Assistance in dividing long sentences into stickies

I want to help division long sentence into reasonable sizes as sticky notes.

---

Sentences written in a lighthearted manner

Ah, well, people who are not used to the process of making lots of stickies and doing the KJ method don't have a good idea of how granular the information should be when they make the stickies in the first place. That's where the software needs to help.

This is not the proper granularity.

https://gyazo.com/15e2094edc84a4e2694d774851748fda

Divide and conquer by experienced personnel

https://gyazo.com/0813639be5cc94dcbbac5d2d2ad9c220

https://gyazo.com/ca47482c3dfcbc2c4ce2cd0d0bd33018

This is a split and delete only pattern

With rewriting it looks like this:.

https://gyazo.com/024545873ed23e894dd2305b63569053

---

v1: interconnected range extraction

It worked for a while, but not great.

Instead of using the results after the engagement analysis, we thought it was necessary to devise a process of engagement analysis.

While trying to implement the co-reference analysis itself, I realized that there is no need for co-reference analysis in the first place.

v2: 4-level decomposition algorithm

consideration

For "words that appear at a distance but are connected in terms of their affinities."

Whether they are connected in terms of engagement or not, they can be separated as stickies because they appear at a distance!

Split by punctuation without length-dependent splitting, just split by punctuation.

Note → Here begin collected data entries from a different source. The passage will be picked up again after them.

-- pv_equiv track=rewrite | github.com/ColinDragon/MarineGuard | MarineGuard.py | explain_weakness
-- ===== SOURCE A (Python) =====
-- LOWER = "abcdefghjkmnpqrstuvwxyz"  # removed l and i
--
-- UPPER = "ABCDEFGHJKMNPQRSTUVWXYZ"  # removed I and O
--
-- DIGITS = "23456789"                # removed 0 and 1
--
-- SYMBOLS = "!@#$%^&*()-_=+[]{}|;:,.<>?/"
--
-- def has_repeated_chars(password):
--     """Detect if 3 or more identical characters appear consecutively."""
--     count = 1
--     last_char = ''
--     for c in password:
--         if c == last_char:
--             count += 1
--             if count >= 3:
--                 return True
--         else:
--             count = 1
--             last_char = c
--     return False
--
-- def has_sequential_chars(password):
--     """
--     Detect 3+ sequential ascending or descending characters,
--     like abc, cba, 123, or 321.
--     """
--     if len(password) < 3:
--         return False
--     codes = [ord(c.lower()) for c in password]
--     for i in range(len(codes) - 2):
--         if codes[i] + 1 == codes[i + 1] and codes[i] + 2 == codes[i + 2]:
--             return True
--         if codes[i] - 1 == codes[i + 1] and codes[i] - 2 == codes[i + 2]:
--             return True
--     return False
--
-- def explain_weakness(password):
--     """
--     Generate a list of reasons why the password is considered weak.
--     """
--     reasons = []
--     if len(password) < 8:
--         reasons.append("Too short (less than 8 characters)")
--     if not any(c in UPPER for c in password):
--         reasons.append("Missing uppercase letters")
--     if not any(c in LOWER for c in password):
--         reasons.append("Missing lowercase letters")
--     if not any(c in DIGITS for c in password):
--         reasons.append("Missing digits")
--     if not any(c in SYMBOLS for c in password):
--         reasons.append("Missing special characters")
--     if len(set(password)) < 5:
--         reasons.append("Low character variety")
--     if has_repeated_chars(password):
--         reasons.append("Contains repeated characters (3 or more in a row)")
--     if has_sequential_chars(password):
--         reasons.append("Contains sequential characters (e.g., abc, 123)")
--     return reasons
-- ===== SOURCE B (Python) =====
-- LOWER = "abcdefghjkmnpqrstuvwxyz"  # removed l and i
--
-- UPPER = "ABCDEFGHJKMNPQRSTUVWXYZ"  # removed I and O
--
-- DIGITS = "23456789"                # removed 0 and 1
--
-- SYMBOLS = "!@#$%^&*()-_=+[]{}|;:,.<>?/"
--
-- def explain_weakness(password):
--     """One pass over the password collecting all weakness evidence, then emit reasons."""
--     has_upper = has_lower = has_digit = has_symbol = False
--     seen = set()
--     run = 1
--     last = None
--     repeated = False
--     p2 = p1 = None
--     sequential = False
--     for c in password:
--         if c in UPPER:
--             has_upper = True
--         if c in LOWER:
--             has_lower = True
--         if c in DIGITS:
--             has_digit = True
--         if c in SYMBOLS:
--             has_symbol = True
--         seen.add(c)
--         if c == last:
--             run += 1
--             if run >= 3:
--                 repeated = True
--         else:
--             run = 1
--             last = c
--         code = ord(c.lower())
--         if p2 is not None and ((p2 + 1 == p1 and p2 + 2 == code)
--                                or (p2 - 1 == p1 and p2 - 2 == code)):
--             sequential = True
--         p2, p1 = p1, code
--     reasons = []
--     if len(password) < 8:
--         reasons.append("Too short (less than 8 characters)")
--     if not has_upper:
--         reasons.append("Missing uppercase letters")
--     if not has_lower:
--         reasons.append("Missing lowercase letters")
--     if not has_digit:
--         reasons.append("Missing digits")
--     if not has_symbol:
--         reasons.append("Missing special characters")
--     if len(seen) < 5:
--         reasons.append("Low character variety")
--     if repeated:
--         reasons.append("Contains repeated characters (3 or more in a row)")
--     if sequential:
--         reasons.append("Contains sequential characters (e.g., abc, 123)")
--     return reasons
-- ===== Notes on version B (the rewrite author's own statement) =====
-- stated objective: alternative
-- what changed: Replaces A's seven separate passes (four any() scans, set(), and the two helper functions) by a single loop over the password that maintains presence flags, a seen-set, a run-length counter and the last two lowered character codes, then emits the reasons in the same fixed order.
import Mathlib
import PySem

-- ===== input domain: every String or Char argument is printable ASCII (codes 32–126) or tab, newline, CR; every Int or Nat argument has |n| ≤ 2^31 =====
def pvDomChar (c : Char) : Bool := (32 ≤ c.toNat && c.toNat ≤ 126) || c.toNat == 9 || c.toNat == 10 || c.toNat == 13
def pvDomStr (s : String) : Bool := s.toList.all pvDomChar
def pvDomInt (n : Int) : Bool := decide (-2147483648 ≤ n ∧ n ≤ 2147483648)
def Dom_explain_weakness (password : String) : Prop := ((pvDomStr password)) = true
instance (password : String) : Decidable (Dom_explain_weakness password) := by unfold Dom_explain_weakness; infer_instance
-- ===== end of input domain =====

-- B replaces A's five separate scans and two helper passes by one loop that
-- maintains flags, a seen-set, a run counter and the last two lowered codes (objective: alternative).

-- ===== PORT A =====
def pvLOWER : List Char := "abcdefghjkmnpqrstuvwxyz".toList
def pvUPPER : List Char := "ABCDEFGHJKMNPQRSTUVWXYZ".toList
def pvDIGITS : List Char := "23456789".toList
def pvSYMBOLS : List Char := "!@#$%^&*()-_=+[]{}|;:,.<>?/".toList

def pvCode (c : Char) : Int := ((PySem.Chars.lowerChar c).toNat : Int)

-- loop of has_repeated_chars: count, last_char ('' modelled as none)
def pvRepLoop : List Char → Int → Option Char → Bool
  | [], _, _ => false
  | c :: rest, count, last =>
    if some c = last then
      if count + 1 ≥ 3 then true else pvRepLoop rest (count + 1) last
    else pvRepLoop rest 1 (some c)

def has_repeated_chars (password : String) : Bool :=
  pvRepLoop password.toList 1 none

-- index loop of has_sequential_chars, as the window scan over the codes list
def pvSeqScan : List Int → Bool
  | [] => false
  | [_] => false
  | [_, _] => false
  | a :: t@(b :: c :: _) =>
    if a + 1 = b ∧ a + 2 = c then true
    else if a - 1 = b ∧ a - 2 = c then true
    else pvSeqScan t

def has_sequential_chars (password : String) : Bool :=
  if password.toList.length < 3 then false
  else pvSeqScan (password.toList.map pvCode)

def explain_weakness (password : String) : List String :=
  let reasons : List String := []
  let reasons := if password.toList.length < 8 then reasons ++ ["Too short (less than 8 characters)"] else reasons
  let reasons := if !(password.toList.any (fun c => pvUPPER.contains c)) then reasons ++ ["Missing uppercase letters"] else reasons
  let reasons := if !(password.toList.any (fun c => pvLOWER.contains c)) then reasons ++ ["Missing lowercase letters"] else reasons
  let reasons := if !(password.toList.any (fun c => pvDIGITS.contains c)) then reasons ++ ["Missing digits"] else reasons
  let reasons := if !(password.toList.any (fun c => pvSYMBOLS.contains c)) then reasons ++ ["Missing special characters"] else reasons
  let reasons := if (PySem.Set.ofList password.toList).length < 5 then reasons ++ ["Low character variety"] else reasons
  let reasons := if has_repeated_chars password then reasons ++ ["Contains repeated characters (3 or more in a row)"] else reasons
  let reasons := if has_sequential_chars password then reasons ++ ["Contains sequential characters (e.g., abc, 123)"] else reasons
  reasons

-- ===== PORT B =====
structure PvSt where
  hasU : Bool
  hasL : Bool
  hasD : Bool
  hasS : Bool
  seen : PySem.Set Char
  run : Int
  last : Option Char
  rep : Bool
  p2 : Option Int
  p1 : Option Int
  seq : Bool
deriving Repr

def pvStep (st : PvSt) (c : Char) : PvSt :=
  let code := pvCode c
  let hasU := st.hasU || pvUPPER.contains c
  let hasL := st.hasL || pvLOWER.contains c
  let hasD := st.hasD || pvDIGITS.contains c
  let hasS := st.hasS || pvSYMBOLS.contains c
  let seen := st.seen.add c
  let (run, last, rep) :=
    if some c = st.last then (st.run + 1, st.last, st.rep || decide (st.run + 1 ≥ 3))
    else ((1 : Int), some c, st.rep)
  let seq := st.seq ||
    (match st.p2, st.p1 with
     | some a, some b => decide ((a + 1 = b ∧ a + 2 = code) ∨ (a - 1 = b ∧ a - 2 = code))
     | _, _ => false)
  ⟨hasU, hasL, hasD, hasS, seen, run, last, rep, st.p1, some code, seq⟩

def pvInit : PvSt := ⟨false, false, false, false, PySem.Set.empty, 1, none, false, none, none, false⟩

def explain_weakness_alt (password : String) : List String :=
  let st := password.toList.foldl pvStep pvInit
  let reasons : List String := []
  let reasons := if password.toList.length < 8 then reasons ++ ["Too short (less than 8 characters)"] else reasons
  let reasons := if !st.hasU then reasons ++ ["Missing uppercase letters"] else reasons
  let reasons := if !st.hasL then reasons ++ ["Missing lowercase letters"] else reasons
  let reasons := if !st.hasD then reasons ++ ["Missing digits"] else reasons
  let reasons := if !st.hasS then reasons ++ ["Missing special characters"] else reasons
  let reasons := if st.seen.length < 5 then reasons ++ ["Low character variety"] else reasons
  let reasons := if st.rep then reasons ++ ["Contains repeated characters (3 or more in a row)"] else reasons
  let reasons := if st.seq then reasons ++ ["Contains sequential characters (e.g., abc, 123)"] else reasons
  reasons

-- ===== PRECONDITION & SPEC =====
def Spec_explain_weakness (password : String) (out : List String) : Prop := out = explain_weakness_alt password
instance (password : String) (out : List String) : Decidable (Spec_explain_weakness password out) := by unfold Spec_explain_weakness; infer_instance

-- ===== CLAIM (what is proved, stated in full; the proofs are below) =====
def Claim_equal_explain_weakness : Prop := ∀ (password : String), Dom_explain_weakness password → Spec_explain_weakness password (explain_weakness password)

-- ===== LEMMAS AND PROOFS =====

theorem pv_fold_hasU (l : List Char) (st : PvSt) :
    (l.foldl pvStep st).hasU = (st.hasU || l.any (fun c => pvUPPER.contains c)) := by
  induction l generalizing st with
  | nil => simp
  | cons c rest ih => simp [ih, pvStep, Bool.or_assoc]

theorem pv_fold_hasL (l : List Char) (st : PvSt) :
    (l.foldl pvStep st).hasL = (st.hasL || l.any (fun c => pvLOWER.contains c)) := by
  induction l generalizing st with
  | nil => simp
  | cons c rest ih => simp [ih, pvStep, Bool.or_assoc]

theorem pv_fold_hasD (l : List Char) (st : PvSt) :
    (l.foldl pvStep st).hasD = (st.hasD || l.any (fun c => pvDIGITS.contains c)) := by
  induction l generalizing st with
  | nil => simp
  | cons c rest ih => simp [ih, pvStep, Bool.or_assoc]

theorem pv_fold_hasS (l : List Char) (st : PvSt) :
    (l.foldl pvStep st).hasS = (st.hasS || l.any (fun c => pvSYMBOLS.contains c)) := by
  induction l generalizing st with
  | nil => simp
  | cons c rest ih => simp [ih, pvStep, Bool.or_assoc]

theorem pv_fold_seen (l : List Char) (st : PvSt) :
    (l.foldl pvStep st).seen = l.foldl PySem.Set.add st.seen := by
  induction l generalizing st with
  | nil => rfl
  | cons c rest ih => simp [ih, pvStep]

theorem pv_fold_rep (l : List Char) (st : PvSt) :
    (l.foldl pvStep st).rep = (st.rep || pvRepLoop l st.run st.last) := by
  induction l generalizing st with
  | nil => simp [pvRepLoop]
  | cons c rest ih =>
    by_cases h : some c = st.last
    · by_cases h3 : st.run + 1 ≥ 3
      · simp only [List.foldl_cons, pvRepLoop, h, if_pos, h3]
        rw [ih]
        simp [pvStep, h, h3]
      · simp only [List.foldl_cons, pvRepLoop, h, if_pos, h3, if_false]
        rw [ih]
        simp [pvStep, h, h3]
    · simp only [List.foldl_cons, pvRepLoop, h, if_neg, not_false_iff]
      rw [ih]
      simp [pvStep, h]

-- the per-step triple test of B, replayed as a recursion (proof helper only)
def pvSeqAux : Option Int → Option Int → List Char → Bool
  | _, _, [] => false
  | p2, p1, c :: rest =>
    ((match p2, p1 with
      | some a, some b => decide ((a + 1 = b ∧ a + 2 = pvCode c) ∨ (a - 1 = b ∧ a - 2 = pvCode c))
      | _, _ => false) : Bool) || pvSeqAux p1 (some (pvCode c)) rest

theorem pv_fold_seq (l : List Char) (st : PvSt) :
    (l.foldl pvStep st).seq = (st.seq || pvSeqAux st.p2 st.p1 l) := by
  induction l generalizing st with
  | nil => simp [pvSeqAux]
  | cons c rest ih =>
    simp only [List.foldl_cons, pvSeqAux]
    rw [ih]
    simp [pvStep, Bool.or_assoc]

theorem pvSeqAux_some_some (l : List Char) (a b : Int) :
    pvSeqAux (some a) (some b) l = pvSeqScan (a :: b :: l.map pvCode) := by
  induction l generalizing a b with
  | nil => simp [pvSeqAux, pvSeqScan]
  | cons c rest ih =>
    simp only [pvSeqAux, List.map_cons, pvSeqScan, ih]
    by_cases h1 : a + 1 = b ∧ a + 2 = pvCode c
    · simp [h1]
    · by_cases h2 : a - 1 = b ∧ a - 2 = pvCode c
      · simp [h1, h2]
      · simp [h1, h2]

theorem pvSeqAux_none_eq (l : List Char) :
    pvSeqAux none none l = pvSeqScan (l.map pvCode) := by
  cases l with
  | nil => simp [pvSeqAux, pvSeqScan]
  | cons c1 t =>
    cases t with
    | nil => simp [pvSeqAux, pvSeqScan]
    | cons c2 rest =>
      simp only [pvSeqAux, List.map_cons]
      rw [pvSeqAux_some_some]
      simp

theorem pv_seq_total (l : List Char) :
    pvSeqAux none none l = (if l.length < 3 then false else pvSeqScan (l.map pvCode)) := by
  rw [pvSeqAux_none_eq]
  rcases l with _ | ⟨a, _ | ⟨b, _ | ⟨c, rest⟩⟩⟩ <;> simp [pvSeqScan]

-- ===== VERDICT (by name: the statement is the Claim_ definition above) =====
theorem explain_weakness_spec : Claim_equal_explain_weakness := by
  intro password _
  show explain_weakness password = explain_weakness_alt password
  simp only [explain_weakness, explain_weakness_alt, has_repeated_chars, has_sequential_chars,
    pv_fold_hasU, pv_fold_hasL, pv_fold_hasD, pv_fold_hasS, pv_fold_seen, pv_fold_rep,
    pv_fold_seq, pv_seq_total, PySem.Set.ofList_eq_foldl, pvInit, PySem.Set.empty, Bool.false_or]
  rfl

It's good because I break it up with punctuation and if it's too long, I chop it up even more with conjunctive particles.

structure

Split by punctuation, parentheses, etc.

If the length is above the threshold, we'll split it with a conjunctive particle.

If the length exceeds the threshold, we'll split it with a cohesive particle.

If the length is above the threshold, we'll split it with a case particle.

I was thinking of doing machine learning based on the surrounding predispositions for where to divide, but when I looked at the predispositions with my eyes, I felt like this was the way to go.

v3: Algorithm to split recursively from the one with the highest split priority score

Observe and discuss v2 results

The problem that "come out" and "use it" are split by "te" and made into the original form to form "kuru" and "iru".

Same word, different division priority.

Change the score depending on the situation and split from the largest to the smallest.

Scores are now adjusted on a rule basis.

It will eventually fail.

Human beings cannot reconcile past decisions with consistency.

Moving to machine learning?

I'm collecting examples of cases that have not been divided well.

v4: If we were to move to machine learning

What is the best way to do it?

1: Binary classification of "to separate or not to separate" is performed for each word, and the words are divided from the one with the highest "score to separate" until the length constraint is satisfied.

Score calculation of the current score-based method becomes a form of machine learning.

2: CRF？LSTM？Transfomer？

If the system is too heavy, even if it is possible, I think it will be troublesome to operate.

Machine Learning for Long Sticky Note Segmentation

Garbage Cleaning Algorithm

Not only do they divide, but they also remove unnecessary words.

E.g., "Oh, well..."

Currently, they're cutting it down to the dictionary base longest match.

Sticky note detail

https://gyazo.com/bcb23346a3e5a66bf74a2e3fab09a350

The default for images was not to auto-upgrade by default, but this has changed since M86. This auto-upgrade does not fall back to HTTP, so images served only via HTTP will not be viewable.

20 feels good.

Assistance in dividing a long document into stickies: an example of a bad division

API

Natural Language Processing on Heroku

Done ✅ longest line is ticked with one click.

---

2021-01-05

Can't we do that with Shift-Reduce Algorithm?

Last time, I took the interconnected range approach of taking the interconnected range and then trimming the words I didn't want.

I threw paired reception analysis into CaboCha...

It's good up to the point where you inscribe it into a phrase, a little shorter, but you can remove the final particle, etc., from that phrase and make it a sticky note.

Another way to describe what we want to do is.

Sentences are a little too short for a phrase, so I'd like to combine as much as is acceptable.

I want to make a decision by looking at the length of the string of concatenated items.

There are so many words and phrases that don't need to be included in the deliverables that I want to ignore.

The Simple Way

If the area enclosed in parentheses is short enough, it is adopted.

Sequence of words that commonly appear in multiple lines (apply RAKE)

This is useful, but not enough

----

yure Ability to automatically inscribe long-form content on stickies

pRegroup

---

This page is auto-translated from /nishio/長文の付箋への分割支援. If you looks something interesting but the auto-translated English is not good enough to understand it, feel free to let me know at @nishio_en. I'm very happy to spread my thought to non-Japanese readers.